« Cosmic Drama » Philippe Quesne

Au Théâtre de Vidy, Lausanne, du 18 au 22 janvier

Avec Raphael Clamer, Jean-Charles Dumay, Annika Meier, Julian Anatol Schneider, Gala Othero Winter

De la science-fiction au théâtre? Oui, cela existe, nous avions assisté à Requiem pour Rosetta, une histoire d’amour  de Marielle Pinsard, voici aujourd’hui Philippe Quesne et son excellent Cosmic Drama.

Transportés avec ses occupants dans un vaisseau-matrice de forme minérale, nous voici embarqués dans l’immensité spatiale de l’univers. Et c’est réellement bluffant. Les astronautes bougent au ralenti à l’intérieur de la capsule, ils sont vêtus des combinaisons idoines et le vaisseau spatial apparait lentement au centre d’une pluie d’astéroïdes.

Après avoir vécus tempêtes et incendies, les cinq cosmonautes sont heureux de cette première mission: enchanter à nouveau le cosmos.

Et en effet, iels débarquent sur un endroit couvert de météorites, nommément des astéroïdes qui ne volent plus. Grâce à des paroles réconfortantes ou magiques, les pierres s’élèvent à nouveau. Sauf une qui semble malade. La suite sera le récit de leurs efforts pour la soigner.

Cette pièce a ceci d’extraordinaire, outre le fait qu’elle est passionnante et drôle,  qu’elle peut être vue comme un pur divertissement, comme une sorte d’analogie avec notre présent et aussi comme une recommandation à la circonspection face aux blockbusters hollywoodiens.

Photo Martin Argyroglo

Divertissement parce que la pièce est bourrée d’humour et de clins d’oeil: au théâtre antique, au théâtre de Vidy dont elle inaugure la salle 64, aux précédentes pièces de Quesne lui-même. Le jeu des acteur.ices, possédé.es par leurs rôles, est captivant. Le sujet même, une anticipation qui peut paraître dérisoire, prête à sourire.

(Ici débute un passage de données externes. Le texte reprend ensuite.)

-- pv_equiv track=rewrite | github.com/Arsen1302/Code-copy-detector | TestData/solutions/problem_1531_5.py | solution_1531_5
-- ===== SOURCE A (Python) =====
-- def solution_1531_5(s: str) -> int:
--     ans = n0 = n1 = n01 = n10 = 0
--     for ch in s:
--         if ch == '0':
--             ans += n01
--             n10 += n1
--             n0 += 1
--         else:
--             ans += n10
--             n01 += n0
--             n1 += 1
--     return ans
-- ===== SOURCE B (Python) =====
-- def solution_1531_5(s: str) -> int:
--     total0 = sum(1 for ch in s if ch == '0')
--     total1 = len(s) - total0
--     ans = z = o = 0
--     for ch in s:
--         if ch == '0':
--             ans += o * (total1 - o)
--             z += 1
--         else:
--             ans += z * (total0 - z)
--             o += 1
--     return ans
-- ===== Notes on version B (the rewrite author's own statement) =====
-- stated objective: alternative
-- what changed: Replaces A's incremental pair-count state machine (n01/n10 running pair counts) with a pivot-based formula: precompute total zero/one counts, then for each middle character multiply the matching before- and after-counts.
import Mathlib
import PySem

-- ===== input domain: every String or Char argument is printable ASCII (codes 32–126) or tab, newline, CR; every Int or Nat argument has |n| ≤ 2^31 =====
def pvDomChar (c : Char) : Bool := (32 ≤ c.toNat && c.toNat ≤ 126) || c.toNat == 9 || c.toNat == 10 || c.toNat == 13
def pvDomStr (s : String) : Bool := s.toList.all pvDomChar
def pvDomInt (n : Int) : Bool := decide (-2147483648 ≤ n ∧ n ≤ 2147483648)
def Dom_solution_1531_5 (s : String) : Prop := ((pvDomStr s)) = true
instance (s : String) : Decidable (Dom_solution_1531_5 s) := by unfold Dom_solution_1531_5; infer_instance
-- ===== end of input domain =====

-- B replaces A's incremental pair-count state machine by a pivot formula using total counts; same O(n) cost.

-- ===== PORT A =====
-- state: (ans, n0, n1, n01, n10), exactly A's variables
def solution_1531_5 (s : String) : Int :=
  (s.toList.foldl
    (fun (st : Int × Int × Int × Int × Int) ch =>
      let (ans, n0, n1, n01, n10) := st
      if ch = '0' then (ans + n01, n0 + 1, n1, n01, n10 + n1)
      else (ans + n10, n0, n1 + 1, n01 + n0, n10))
    (0, 0, 0, 0, 0)).1

-- ===== PORT B =====
def solution_1531_5_alt (s : String) : Int :=
  let total0 : Int := s.toList.foldl (fun acc ch => if ch = '0' then acc + 1 else acc) 0
  let total1 : Int := (s.toList.length : Int) - total0
  (s.toList.foldl
    (fun (st : Int × Int × Int) ch =>
      let (ans, z, o) := st
      if ch = '0' then (ans + o * (total1 - o), z + 1, o)
      else (ans + z * (total0 - z), z, o + 1))
    (0, 0, 0)).1

-- ===== PRECONDITION & SPEC =====
def Spec_solution_1531_5 (s : String) (out : Int) : Prop := out = solution_1531_5_alt s
instance (s : String) (out : Int) : Decidable (Spec_solution_1531_5 s out) := by unfold Spec_solution_1531_5; infer_instance

-- ===== CLAIM =====
def Claim_equal_solution_1531_5 : Prop := ∀ (s : String), Dom_solution_1531_5 s → Spec_solution_1531_5 s (solution_1531_5 s)

-- ===== LEMMAS AND PROOFS =====

-- counting helpers over the char list
def pvC0 : List Char → Int
  | [] => 0
  | c :: l => (if c = '0' then 1 else 0) + pvC0 l

def pvC1 : List Char → Int
  | [] => 0
  | c :: l => (if c = '0' then 0 else 1) + pvC1 l

-- pairs (0, later non-0) and (non-0, later 0)
def pvP01 : List Char → Int
  | [] => 0
  | c :: l => (if c = '0' then pvC1 l else 0) + pvP01 l

def pvP10 : List Char → Int
  | [] => 0
  | c :: l => (if c = '0' then 0 else pvC0 l) + pvP10 l

-- alternating triples (010 + 101)
def pvT : List Char → Int
  | [] => 0
  | c :: l => (if c = '0' then pvP10 l else pvP01 l) + pvT l

theorem foldA_closed (l : List Char) (ans n0 n1 n01 n10 : Int) :
    (l.foldl
      (fun (st : Int × Int × Int × Int × Int) ch =>
        let (ans, n0, n1, n01, n10) := st
        if ch = '0' then (ans + n01, n0 + 1, n1, n01, n10 + n1)
        else (ans + n10, n0, n1 + 1, n01 + n0, n10))
      (ans, n0, n1, n01, n10)).1
    = ans + n01 * pvC0 l + n10 * pvC1 l + n0 * pvP10 l + n1 * pvP01 l + pvT l := by
  induction l generalizing ans n0 n1 n01 n10 with
  | nil => simp [pvC0, pvC1, pvP01, pvP10, pvT]
  | cons c l ih =>
    by_cases h : c = '0' <;>
      simp [List.foldl, h, ih, pvC0, pvC1, pvP01, pvP10, pvT] <;> ring

theorem foldB_closed (l : List Char) (ans z o Z O : Int)
    (hZ : Z = z + pvC0 l) (hO : O = o + pvC1 l) :
    (l.foldl
      (fun (st : Int × Int × Int) ch =>
        let (ans, z, o) := st
        if ch = '0' then (ans + o * (O - o), z + 1, o)
        else (ans + z * (Z - z), z, o + 1))
      (ans, z, o)).1
    = ans + o * pvP01 l + z * pvP10 l + pvT l := by
  induction l generalizing ans z o with
  | nil => simp [pvP01, pvP10, pvT]
  | cons c l ih =>
    by_cases h : c = '0'
    · simp [pvC0, pvC1, h] at hZ hO
      have h1 : Z = (z + 1) + pvC0 l := by omega
      have h2 : O = o + pvC1 l := by omega
      simp [List.foldl, h, ih _ _ _ h1 h2, pvP01, pvP10, pvT]
      have : O - o = pvC1 l := by omega
      rw [this]; ring
    · simp [pvC0, pvC1, h] at hZ hO
      have h1 : Z = z + pvC0 l := by omega
      have h2 : O = (o + 1) + pvC1 l := by omega
      simp [List.foldl, h, ih _ _ _ h1 h2, pvP01, pvP10, pvT]
      have : Z - z = pvC0 l := by omega
      rw [this]; ring

theorem count_fold (l : List Char) (acc : Int) :
    l.foldl (fun acc ch => if ch = '0' then acc + 1 else acc) acc = acc + pvC0 l := by
  induction l generalizing acc with
  | nil => simp [pvC0]
  | cons c l ih => by_cases h : c = '0' <;> simp [List.foldl, h, ih, pvC0]; ring

theorem len_split (l : List Char) : (l.length : Int) = pvC0 l + pvC1 l := by
  induction l with
  | nil => simp [pvC0, pvC1]
  | cons c l ih =>
    by_cases h : c = '0' <;> simp [h, pvC0, pvC1, ih] <;> ring

-- ===== VERDICT =====
theorem solution_1531_5_spec : Claim_equal_solution_1531_5 := by
  intro s _
  unfold Spec_solution_1531_5 solution_1531_5 solution_1531_5_alt
  rw [count_fold, foldA_closed,
      foldB_closed s.toList 0 0 0 (0 + pvC0 s.toList) ((s.toList.length : Int) - (0 + pvC0 s.toList))
        (by ring) (by rw [len_split]; ring)]
  ring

Analogie, je l’espère, parce que la pièce imagine des êtres humains qui prennent soin; qui, malgré les obstacles, s’évertuent à trouver des solutions; qui se réunissent pour soigner la terre (sous sa forme minérale), même s’ils sont comprimés par un filet médical, même s’ils sont physiquement et douloureusement touchés. La communauté bienveillante est un thème cher au metteur en scène.

Photo Martin Argyroglo, Cosmic Drama

Recommandation parce que la pièce prend la forme d’un film du genre héroïc fantasy futuriste. La musique, dramatique, romantique, mélancolique ou entraînante, est celle qui, au cinéma, influe sur nos émotions. Dans Cosmic Drama, on réutilise les codes auxquels le cinéma nous a habitué. Dès le début, le générique est projeté sur un voile/écran, ainsi que l’espace interstellaire avec ses astéroïdes fonçant sur le public. Mais les effets spéciaux utilisés sur scène sont immédiatement dévoilés par les acteurices (câbles faisant flotter les pierres, soleil projecteur, son surround, etc). En dévoilant les trucages de la pièce, n’y a-t-il pas là une suggestion au public? Du style « attention aux pièges de la grande diffusion » laquelle nous propose un monde que l’on peut dompter à coups de 3D?

De plus, cette superproduction théâtrale est une fantastique occasion de prendre ou reprendre contact avec le monde du théâtre.